::: Exercise materials :::
-- processing one whole frontier at depth d: A realises pvDisc over the concatenated sources
lemma pv_level (incoming : List (String × List String)) (max_steps d : Int)
    (hms : ¬ max_steps ≤ d) :
    ∀ (nodes : List String) (fuel : Nat) (best : PySem.Dict String Int) (l2 : List String),
      pvValB best (d + 1) →
      nodes.length + l2.length + pvUndisc incoming best < fuel →
      pvLoopA incoming max_steps fuel best
          (nodes.map (fun s => (s, d)) ++ l2.map (fun s => (s, d + 1)))
        = pvLoopA incoming max_steps (fuel - nodes.length)
            (pvDisc (d + 1) best (nodes.flatMap (fun node => pvGetSrcs incoming node))).1
            ((l2 ++ (pvDisc (d + 1) best (nodes.flatMap (fun node => pvGetSrcs incoming node))).2).map
              (fun s => (s, d + 1)))
      ∧ pvValB (pvDisc (d + 1) best (nodes.flatMap (fun node => pvGetSrcs incoming node))).1 (d + 1)
      ∧ (pvDisc (d + 1) best (nodes.flatMap (fun node => pvGetSrcs incoming node))).2.length
          + pvUndisc incoming (pvDisc (d + 1) best (nodes.flatMap (fun node => pvGetSrcs incoming node))).1
        = pvUndisc incoming best := by
  intro nodes
  induction nodes with
  | nil =>
    intro fuel best l2 hval _
    refine ⟨?_, by simpa [pvDisc] using hval, by simp [pvDisc]⟩
    simp [pvDisc]
  | cons node rest ih =>
    intro fuel best l2 hval hfuel
    cases fuel with
    | zero => simp at hfuel
    | succ f =>
      obtain ⟨h1, h2, h3, h4⟩ :=
        pv_inner incoming d (pvGetSrcs incoming node) best
          (rest.map (fun s => (s, d)) ++ l2.map (fun s => (s, d + 1))) hval
          (fun s hs => pv_mem_getSrcs hs)
      set r1 := pvDisc (d + 1) best (pvGetSrcs incoming node) with hr1
      have hstep : pvLoopA incoming max_steps (f + 1) best
          ((node :: rest).map (fun s => (s, d)) ++ l2.map (fun s => (s, d + 1)))
          = pvLoopA incoming max_steps f
              ((pvGetSrcs incoming node).foldl (pvStepA d)
                (best, rest.map (fun s => (s, d)) ++ l2.map (fun s => (s, d + 1)))).1
              ((pvGetSrcs incoming node).foldl (pvStepA d)
                (best, rest.map (fun s => (s, d)) ++ l2.map (fun s => (s, d + 1)))).2 := by
        rw [List.map_cons, List.cons_append, pvLoopA, if_neg hms]
      have harg : rest.map (fun s => (s, d)) ++ l2.map (fun s => (s, d + 1)) ++
          r1.2.map (fun s => (s, d + 1))
          = rest.map (fun s => (s, d)) ++ (l2 ++ r1.2).map (fun s => (s, d + 1)) := by
        rw [List.map_append, List.append_assoc]
      obtain ⟨ih1, ih2, ih3⟩ := ih f r1.1 (l2 ++ r1.2) h3 (by
        simp only [List.length_cons, List.length_append] at hfuel ⊢
        omega)
      have hsplit := pvDisc_append (d + 1) (pvGetSrcs incoming node)
        (rest.flatMap (fun node => pvGetSrcs incoming node)) best
      have hflat : (node :: rest).flatMap (fun node => pvGetSrcs incoming node)
          = pvGetSrcs incoming node ++ rest.flatMap (fun node => pvGetSrcs incoming node) := by
        simp
      have hfa : f + 1 - (node :: rest).length = f - rest.length := by
        simp [Nat.succ_sub_succ]
      refine ⟨?_, ?_, ?_⟩
      · rw [hstep, h1, h2, harg, ih1, hfa, hflat, hsplit, ← hr1]
        rw [List.append_assoc]
      · rw [hflat, hsplit, ← hr1]; exact ih2
      · rw [hflat, hsplit, ← hr1]
        simp only [List.length_append]
        omega
-- pv_equiv track=rewrite | github.com/alexandraback/datacollection | solutions_5658571765186560_1/Python/gugugu/omino.py | _solve
-- ===== SOURCE A (Python) =====
-- def _solve(X, R, C):
--     res = True
--     res = res and ((R*C) % X == 0)
--     for i in range(1, X):
--         j = (1 + X - i)
--         res = res and (min(i,j) <= min(R, C)) and (max(i,j) <= max(R, C))
--         res = res and not(min(i,j) == min(R,C) and X>3)
--     res = res and (X<7)
--     return res
-- ===== SOURCE B (Python) =====
-- def _solve(X, R, C):
--     # Closed-form: min(i, X+1-i) over i=1..X-1 covers exactly 1..(X+1)//2
--     # and max(i, X+1-i) peaks at X, so the loop collapses to O(1) bounds.
--     m, M = min(R, C), max(R, C)
--     ok = (R * C) % X == 0 and X < 7
--     if X >= 2:
--         h = (X + 1) // 2
--         ok = ok and X <= M and (h < m if X > 3 else h <= m)
--     return ok
-- ===== Notes on version B (the rewrite author's own statement) =====
-- stated objective: simpler
-- what changed: Replaced the loop over i=1..X-1 (which ANDs per-i min/max bound checks) with closed-form O(1) bounds: X <= max(R,C) and (X+1)//2 <= min(R,C) (strictly < when X > 3), since min(i,X+1-i) ranges over 1..(X+1)//2 and max(i,X+1-i) peaks at X.
import Mathlib
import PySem

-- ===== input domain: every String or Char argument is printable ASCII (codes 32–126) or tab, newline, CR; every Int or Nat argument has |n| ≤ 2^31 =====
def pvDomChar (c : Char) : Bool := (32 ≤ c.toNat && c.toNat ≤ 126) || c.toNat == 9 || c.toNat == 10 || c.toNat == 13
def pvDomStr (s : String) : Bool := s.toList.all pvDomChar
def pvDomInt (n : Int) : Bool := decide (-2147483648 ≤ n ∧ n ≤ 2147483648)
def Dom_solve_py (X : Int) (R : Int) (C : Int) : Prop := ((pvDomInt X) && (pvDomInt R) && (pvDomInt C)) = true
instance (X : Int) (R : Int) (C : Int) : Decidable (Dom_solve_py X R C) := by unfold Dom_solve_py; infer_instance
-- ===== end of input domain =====

-- B replaces A's loop over i=1..X-1 with closed-form bounds using (X+1)//2 (simpler, O(1) instead of O(X)).

-- ===== PORT A =====
def solve_py (X : Int) (R : Int) (C : Int) : Bool :=
  let res := true
  let res := res && (PySem.Int.mod (R*C) X == 0)
  let res := (PySem.List.pyRange 1 X 1).foldl (fun res i =>
    let j := 1 + X - i
    let res := res && decide (min i j ≤ min R C) && decide (max i j ≤ max R C)
    let res := res && !(decide (min i j = min R C) && decide (X > 3))
    res) res
  res && decide (X < 7)

-- ===== PORT B =====
def solve_py_alt (X : Int) (R : Int) (C : Int) : Bool :=
  let m := min R C
  let M := max R C
  let ok := (PySem.Int.mod (R*C) X == 0) && decide (X < 7)
  if X ≥ 2 then
    let h := PySem.Int.floordiv (X+1) 2
    ok && decide (X ≤ M) && (if X > 3 then decide (h < m) else decide (h ≤ m))
  else ok

-- ===== PRECONDITION & SPEC =====
-- Pre_ excludes only X = 0, where Python's (R*C) % X raises ZeroDivisionError.
def Pre_solve_py (X : Int) (R : Int) (C : Int) : Prop := X ≠ 0
instance (X : Int) (R : Int) (C : Int) : Decidable (Pre_solve_py X R C) := by unfold Pre_solve_py; infer_instance
def pvWitness_solve_py : Int × Int × Int := (4, 3, 4)

def Spec_solve_py (X : Int) (R : Int) (C : Int) (out : Bool) : Prop := out = solve_py_alt X R C
instance (X : Int) (R : Int) (C : Int) (out : Bool) : Decidable (Spec_solve_py X R C out) := by unfold Spec_solve_py; infer_instance

-- ===== CLAIM =====
def Claim_equal_solve_py : Prop := ∀ (X : Int) (R : Int) (C : Int), Dom_solve_py X R C → Pre_solve_py X R C → Spec_solve_py X R C (solve_py X R C)

-- ===== LEMMAS AND PROOFS =====

theorem pv_foldl_and (f : Int → Bool) (l : List Int) (r : Bool) :
    l.foldl (fun r i => r && f i) r = (r && l.all f) := by
  induction l generalizing r with
  | nil => simp
  | cons x l ih => rw [List.foldl_cons, ih, List.all_cons, Bool.and_assoc]

theorem pv_fold_eq (X R C : Int) (r : Bool) :
    (PySem.List.pyRange 1 X 1).foldl (fun res i =>
      res && decide (min i (1+X-i) ≤ min R C) && decide (max i (1+X-i) ≤ max R C)
        && !(decide (min i (1+X-i) = min R C) && decide (X > 3))) r
    = (r && (PySem.List.pyRange 1 X 1).all (fun i =>
        (decide (min i (1+X-i) ≤ min R C) && decide (max i (1+X-i) ≤ max R C))
        && !(decide (min i (1+X-i) = min R C) && decide (X > 3)))) := by
  rw [show (fun (res : Bool) (i : Int) =>
      res && decide (min i (1+X-i) ≤ min R C) && decide (max i (1+X-i) ≤ max R C)
        && !(decide (min i (1+X-i) = min R C) && decide (X > 3)))
    = fun res i => res && ((decide (min i (1+X-i) ≤ min R C) && decide (max i (1+X-i) ≤ max R C))
        && !(decide (min i (1+X-i) = min R C) && decide (X > 3))) from by
      funext res i; simp [Bool.and_assoc]]
  exact pv_foldl_and _ _ r

-- The closed form of the loop's conjunction, for X ≥ 2.
theorem pv_all_closed (X R C : Int) (hX : 2 ≤ X) :
    (PySem.List.pyRange 1 X 1).all (fun i =>
        (decide (min i (1+X-i) ≤ min R C) && decide (max i (1+X-i) ≤ max R C))
        && !(decide (min i (1+X-i) = min R C) && decide (X > 3)))
    = (decide (X ≤ max R C) &&
       (if X > 3 then decide (PySem.Int.floordiv (X+1) 2 < min R C)
        else decide (PySem.Int.floordiv (X+1) 2 ≤ min R C))) := by
  have hfd : PySem.Int.floordiv (X+1) 2 = (X+1) / 2 :=
    PySem.Int.floordiv_eq_ediv_of_pos (by omega)
  rw [Bool.eq_iff_iff]
  simp only [List.all_eq_true, PySem.List.mem_pyRange_one, Bool.and_eq_true, Bool.not_eq_true',
    Bool.and_eq_false_iff, decide_eq_true_eq, decide_eq_false_iff_not, hfd]
  constructor
  · intro H
    have h1 := H 1 ⟨le_refl 1, by omega⟩
    have h2 := H ((X+1)/2) ⟨by omega, by omega⟩
    split_ifs with h3
    · simp only [decide_eq_true_eq]
      constructor
      · omega
      · rcases h2 with ⟨⟨hm, _⟩, hne⟩
        rcases hne with hne | hne
        · omega
        · omega
    · simp only [decide_eq_true_eq]
      rcases h2 with ⟨⟨hm, _⟩, _⟩
      constructor
      · omega
      · omega
  · intro H i hi
    split_ifs at H with h3 <;>
      simp only [decide_eq_true_eq] at H <;>
      rcases H with ⟨hM, hm⟩
    · exact ⟨⟨by omega, by omega⟩, Or.inl (by omega)⟩
    · exact ⟨⟨by omega, by omega⟩, Or.inr (by omega)⟩

-- ===== VERDICT =====
theorem solve_py_spec : Claim_equal_solve_py := by
  intro X R C _ _
  unfold Spec_solve_py solve_py solve_py_alt
  simp only [Bool.true_and]
  rw [pv_fold_eq]
  by_cases hX : 2 ≤ X
  · rw [pv_all_closed X R C hX, if_pos (by omega : X ≥ 2)]
    cases PySem.Int.mod (R*C) X == 0 <;>
      cases hd : decide (X < 7) <;>
      cases hM : decide (X ≤ max R C) <;> simp
  · rw [PySem.List.pyRange_one_eq_nil (by omega), if_neg (by omega)]
    simp
-- pv_equiv track=rewrite | github.com/dock108dev/sda | api/app/services/pipeline/helpers/evidence_selection.py | _previous_event_index
-- ===== SOURCE A (Python) =====
-- from typing import Any
--
-- def _previous_event_index(
--     pbp_events: list[dict[str, Any]],
--     target_play_index: int,
-- ) -> int | None:
--     """Return the list index of the event immediately preceding target_play_index.
--
--     Walks the input order (assumed sorted by play_index, matching NORMALIZE_PBP).
--     Returns None if no event precedes the target.
--     """
--     prev_idx: int | None = None
--     for i, ev in enumerate(pbp_events):
--         pi = ev.get("play_index")
--         if pi is None:
--             continue
--         if pi >= target_play_index:
--             return prev_idx
--         prev_idx = i
--     return prev_idx
-- ===== SOURCE B (Python) =====
-- def _previous_event_index(pbp_events, target_play_index):
--     # Phase 1: find the cutoff = index of the first event whose play_index
--     # is present and >= target (default: len(pbp_events)).
--     cutoff = len(pbp_events)
--     for i, ev in enumerate(pbp_events):
--         pi = ev.get("play_index")
--         if pi is not None and pi >= target_play_index:
--             cutoff = i
--             break
--     # Phase 2: scan the prefix backward for the last event with a play_index.
--     for i, ev in reversed(list(enumerate(pbp_events[:cutoff]))):
--         if ev.get("play_index") is not None:
--             return i
--     return None
-- ===== Notes on version B (the rewrite author's own statement) =====
-- stated objective: alternative
-- what changed: Replaces A's single accumulator-carrying scan by two phases: a forward scan locating the cutoff (first event with play_index >= target) and a backward scan of the prefix for the last event carrying a play_index.
import Mathlib
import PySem

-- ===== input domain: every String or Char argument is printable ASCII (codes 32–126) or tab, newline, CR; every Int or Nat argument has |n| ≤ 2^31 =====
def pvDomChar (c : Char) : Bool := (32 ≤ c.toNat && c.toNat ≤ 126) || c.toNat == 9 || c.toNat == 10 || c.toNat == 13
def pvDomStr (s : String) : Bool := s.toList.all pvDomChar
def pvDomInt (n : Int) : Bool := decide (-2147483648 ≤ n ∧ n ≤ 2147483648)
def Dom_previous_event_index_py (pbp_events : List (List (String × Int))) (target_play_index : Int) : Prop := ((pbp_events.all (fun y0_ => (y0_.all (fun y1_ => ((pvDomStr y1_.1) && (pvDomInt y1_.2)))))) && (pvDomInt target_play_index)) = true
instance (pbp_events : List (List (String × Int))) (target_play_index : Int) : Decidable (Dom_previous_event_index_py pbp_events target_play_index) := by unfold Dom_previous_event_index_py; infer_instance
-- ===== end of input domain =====

-- B differs from A by decomposition only (cutoff scan + backward search); same return value.

-- ===== PORT A =====
-- ev.get("play_index") for the event dict
def pvGetPI (ev : List (String × Int)) : Option Int :=
  (PySem.Dict.mk ev).get? "play_index"

-- the enumerate loop of A, carrying the running index i and prev_idx
def pvGoA (xs : List (List (String × Int))) (t : Int) (i : Nat) (prev : Option Int) : Option Int :=
  match xs with
  | [] => prev
  | ev :: rest =>
    match pvGetPI ev with
    | none => pvGoA rest t (i + 1) prev          -- continue
    | some pi => if pi ≥ t then prev else pvGoA rest t (i + 1) (some (i : Int))

def previous_event_index_py (pbp_events : List (List (String × Int))) (target_play_index : Int) : Option Int :=
  pvGoA pbp_events target_play_index 0 none

-- ===== PORT B =====
-- phase 1: first index whose play_index is present and ≥ target; default len
def pvCutoff (xs : List (List (String × Int))) (t : Int) (i : Nat) : Nat :=
  match xs with
  | [] => i
  | ev :: rest =>
    match pvGetPI ev with
    | some pi => if pi ≥ t then i else pvCutoff rest t (i + 1)
    | none => pvCutoff rest t (i + 1)

-- phase 2: reversed(list(enumerate(prefix))) search — walk the reversed prefix with its top index
def pvBackFind (xs : List (List (String × Int))) (i : Nat) : Option Int :=
  match xs with
  | [] => none
  | ev :: rest => if (pvGetPI ev).isSome then some (i : Int) else pvBackFind rest (i - 1)

def previous_event_index_py_alt (pbp_events : List (List (String × Int))) (target_play_index : Int) : Option Int :=
  let pre := pbp_events.take (pvCutoff pbp_events target_play_index 0)   -- pbp_events[:cutoff]
  pvBackFind pre.reverse (pre.length - 1)

-- ===== PRECONDITION & SPEC =====
def Spec_previous_event_index_py (pbp_events : List (List (String × Int))) (target_play_index : Int) (out : Option Int) : Prop := out = previous_event_index_py_alt pbp_events target_play_index
instance (pbp_events : List (List (String × Int))) (target_play_index : Int) (out : Option Int) : Decidable (Spec_previous_event_index_py pbp_events target_play_index out) := by unfold Spec_previous_event_index_py; infer_instance

-- ===== CLAIM (what is proved, stated in full; the proofs are below) =====
def Claim_equal_previous_event_index_py : Prop := ∀ (pbp_events : List (List (String × Int))) (target_play_index : Int), Dom_previous_event_index_py pbp_events target_play_index → Spec_previous_event_index_py pbp_events target_play_index (previous_event_index_py pbp_events target_play_index)

-- ===== LEMMAS AND PROOFS =====

-- forward "last present index" scan used as a common characterisation
def pvLastSome (xs : List (List (String × Int))) (i : Nat) (prev : Option Int) : Option Int :=
  match xs with
  | [] => prev
  | ev :: rest => pvLastSome rest (i + 1) (if (pvGetPI ev).isSome then some (i : Int) else prev)

theorem pvCutoff_ge (xs : List (List (String × Int))) (t : Int) (i : Nat) :
    i ≤ pvCutoff xs t i := by
  induction xs generalizing i with
  | nil => simp [pvCutoff]
  | cons ev rest ih =>
    simp only [pvCutoff]
    cases pvGetPI ev with
    | none => exact le_trans (Nat.le_succ i) (ih (i + 1))
    | some pi =>
      by_cases h : pi ≥ t
      · simp [h]
      · simpa [h] using le_trans (Nat.le_succ i) (ih (i + 1))

theorem pvGoA_eq_lastSome (xs : List (List (String × Int))) (t : Int) (i : Nat) (prev : Option Int) :
    pvGoA xs t i prev = pvLastSome (xs.take (pvCutoff xs t i - i)) i prev := by
  induction xs generalizing i prev with
  | nil => simp [pvGoA, pvCutoff, pvLastSome]
  | cons ev rest ih =>
    simp only [pvGoA, pvCutoff]
    cases hpi : pvGetPI ev with
    | none =>
      have hge := pvCutoff_ge rest t (i + 1)
      have : pvCutoff rest t (i + 1) - i = (pvCutoff rest t (i + 1) - (i + 1)) + 1 := by omega
      rw [this, List.take_succ_cons]
      simp [pvLastSome, hpi, ih]
    | some pi =>
      by_cases h : pi ≥ t
      · simp [h, pvLastSome]
      · have hge := pvCutoff_ge rest t (i + 1)
        dsimp only
        rw [if_neg h]
        have h2 : (if pi ≥ t then i else pvCutoff rest t (i + 1)) - i
            = (pvCutoff rest t (i + 1) - (i + 1)) + 1 := by rw [if_neg h]; omega
        rw [h2, List.take_succ_cons]
        simp [pvLastSome, hpi, ih]

theorem pvLastSome_append (as bs : List (List (String × Int))) (i : Nat) (prev : Option Int) :
    pvLastSome (as ++ bs) i prev = pvLastSome bs (i + as.length) (pvLastSome as i prev) := by
  induction as generalizing i prev with
  | nil => simp [pvLastSome]
  | cons ev rest ih =>
    simp only [List.cons_append, pvLastSome, ih, List.length_cons]
    ring_nf

theorem pvBackFind_eq_lastSome (xs : List (List (String × Int))) (i : Nat) :
    pvBackFind xs.reverse (i + xs.length - 1) = pvLastSome xs i none := by
  induction xs using List.reverseRecOn generalizing i with
  | nil => simp [pvBackFind, pvLastSome]
  | append_singleton zs ev ih =>
    rw [List.reverse_append, List.reverse_singleton, pvLastSome_append]
    simp only [List.singleton_append, pvBackFind, pvLastSome, List.length_append,
      List.length_singleton]
    have h4 : i + (zs.length + 1) - 1 = i + zs.length := by omega
    by_cases h : (pvGetPI ev).isSome
    · simp only [h, if_true, h4]
    · simp only [h, if_false, Bool.false_eq_true]
      have h3 : i + (zs.length + 1) - 1 - 1 = i + zs.length - 1 := by omega
      rw [h3]
      exact ih i

-- ===== VERDICT (by name: the statement is the Claim_ definition above) =====
theorem previous_event_index_py_spec : Claim_equal_previous_event_index_py := by
  intro xs t _
  show previous_event_index_py xs t = previous_event_index_py_alt xs t
  unfold previous_event_index_py previous_event_index_py_alt
  rw [pvGoA_eq_lastSome]
  have hc : pvCutoff xs t 0 - 0 = pvCutoff xs t 0 := by omega
  rw [hc]
  have := pvBackFind_eq_lastSome (xs.take (pvCutoff xs t 0)) 0
  simpa using this.symm
-- pv_equiv track=rewrite | github.com/pyapyapya/Problem-Solving-TIL | 프로그래머스/2/250136. ［PCCP 기출문제］ 2번 ／ 석유 시추/［PCCP 기출문제］ 2번 ／ 석유 시추.py | solution
-- ===== SOURCE A (Python) =====
-- def solution(land):
--     answer = 0
--     n = len(land)
--     m = len(land[0])
--     dx = (-1, 1, 0, 0)
--     dy = (0, 0, -1, 1)
--
--     check = [[0 for _ in range(m)] for _ in range(n)]
--
--     chunks = {}
--     num = 1
--     for i in range(n):
--         for j in range(m):
--             if land[i][j] == 0 or check[i][j] > 0:
--                 continue
--
--             queue = [(i, j)]
--             size = 0
--             while queue:
--                 cur_x, cur_y = queue.pop(0)
--                 check[cur_x][cur_y] = num
--                 for x, y in zip(dx, dy):
--                     mv_x = cur_x + x
--                     mv_y = cur_y + y
--                     if not (0 <= mv_x < n and 0 <= mv_y < m):
--                         continue
--                     if land[mv_x][mv_y] == 0:
--                         continue
--                     if check[mv_x][mv_y] > 0:
--                         continue
--                     check[mv_x][mv_y] = num
--                     queue.append((mv_x, mv_y))
--                 size += 1
--             chunks[num] = size
--             num += 1
--     for j in range(m):
--         chunk_nums = set()
--         for i in range(n):
--             if check[i][j]:
--                 chunk_nums.add(check[i][j])
--         sizes = sum([chunks[size] for size in chunk_nums])
--         answer = max(answer, sizes)
--     return answer
-- ===== SOURCE B (Python) =====
-- def solution(land):
--     n = len(land)
--     m = len(land[0])
--     best = 0
--     for j in range(m):
--         seen = [[False] * m for _ in range(n)]
--         stack = []
--         for i in range(n):
--             if land[i][j] != 0:
--                 seen[i][j] = True
--                 stack.append((i, j))
--         count = 0
--         while stack:
--             x, y = stack.pop()
--             count += 1
--             for nx, ny in ((x - 1, y), (x + 1, y), (x, y - 1), (x, y + 1)):
--                 if 0 <= nx < n and 0 <= ny < m and land[nx][ny] != 0 and not seen[nx][ny]:
--                     seen[nx][ny] = True
--                     stack.append((nx, ny))
--         best = max(best, count)
--     return best
-- ===== Notes on version B (the rewrite author's own statement) =====
-- stated objective: simpler
-- what changed: B drops A's global BFS labeling pass with its check-grid, chunks dict and per-column label-set summation; instead, for each column it runs one multi-source stack flood fill seeded by that column's oil cells and counts the reached cells directly, keeping the running max.
import Mathlib
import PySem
:::
*Task objective:*
Word for word, restate the lines of the data above that fall between the line holding "pvValB best (d + 1) →" and the line holding "node))).1 (d + 1)", inclusive, and no other lines.

*Solved problem:*
      pvValB best (d + 1) →
      nodes.length + l2.length + pvUndisc incoming best < fuel →
      pvLoopA incoming max_steps fuel best
          (nodes.map (fun s => (s, d)) ++ l2.map (fun s => (s, d + 1)))
        = pvLoopA incoming max_steps (fuel - nodes.length)
            (pvDisc (d + 1) best (nodes.flatMap (fun node => pvGetSrcs incoming node))).1
            ((l2 ++ (pvDisc (d + 1) best (nodes.flatMap (fun node => pvGetSrcs incoming node))).2).map
              (fun s => (s, d + 1)))
      ∧ pvValB (pvDisc (d + 1) best (nodes.flatMap (fun node => pvGetSrcs incoming node))).1 (d + 1)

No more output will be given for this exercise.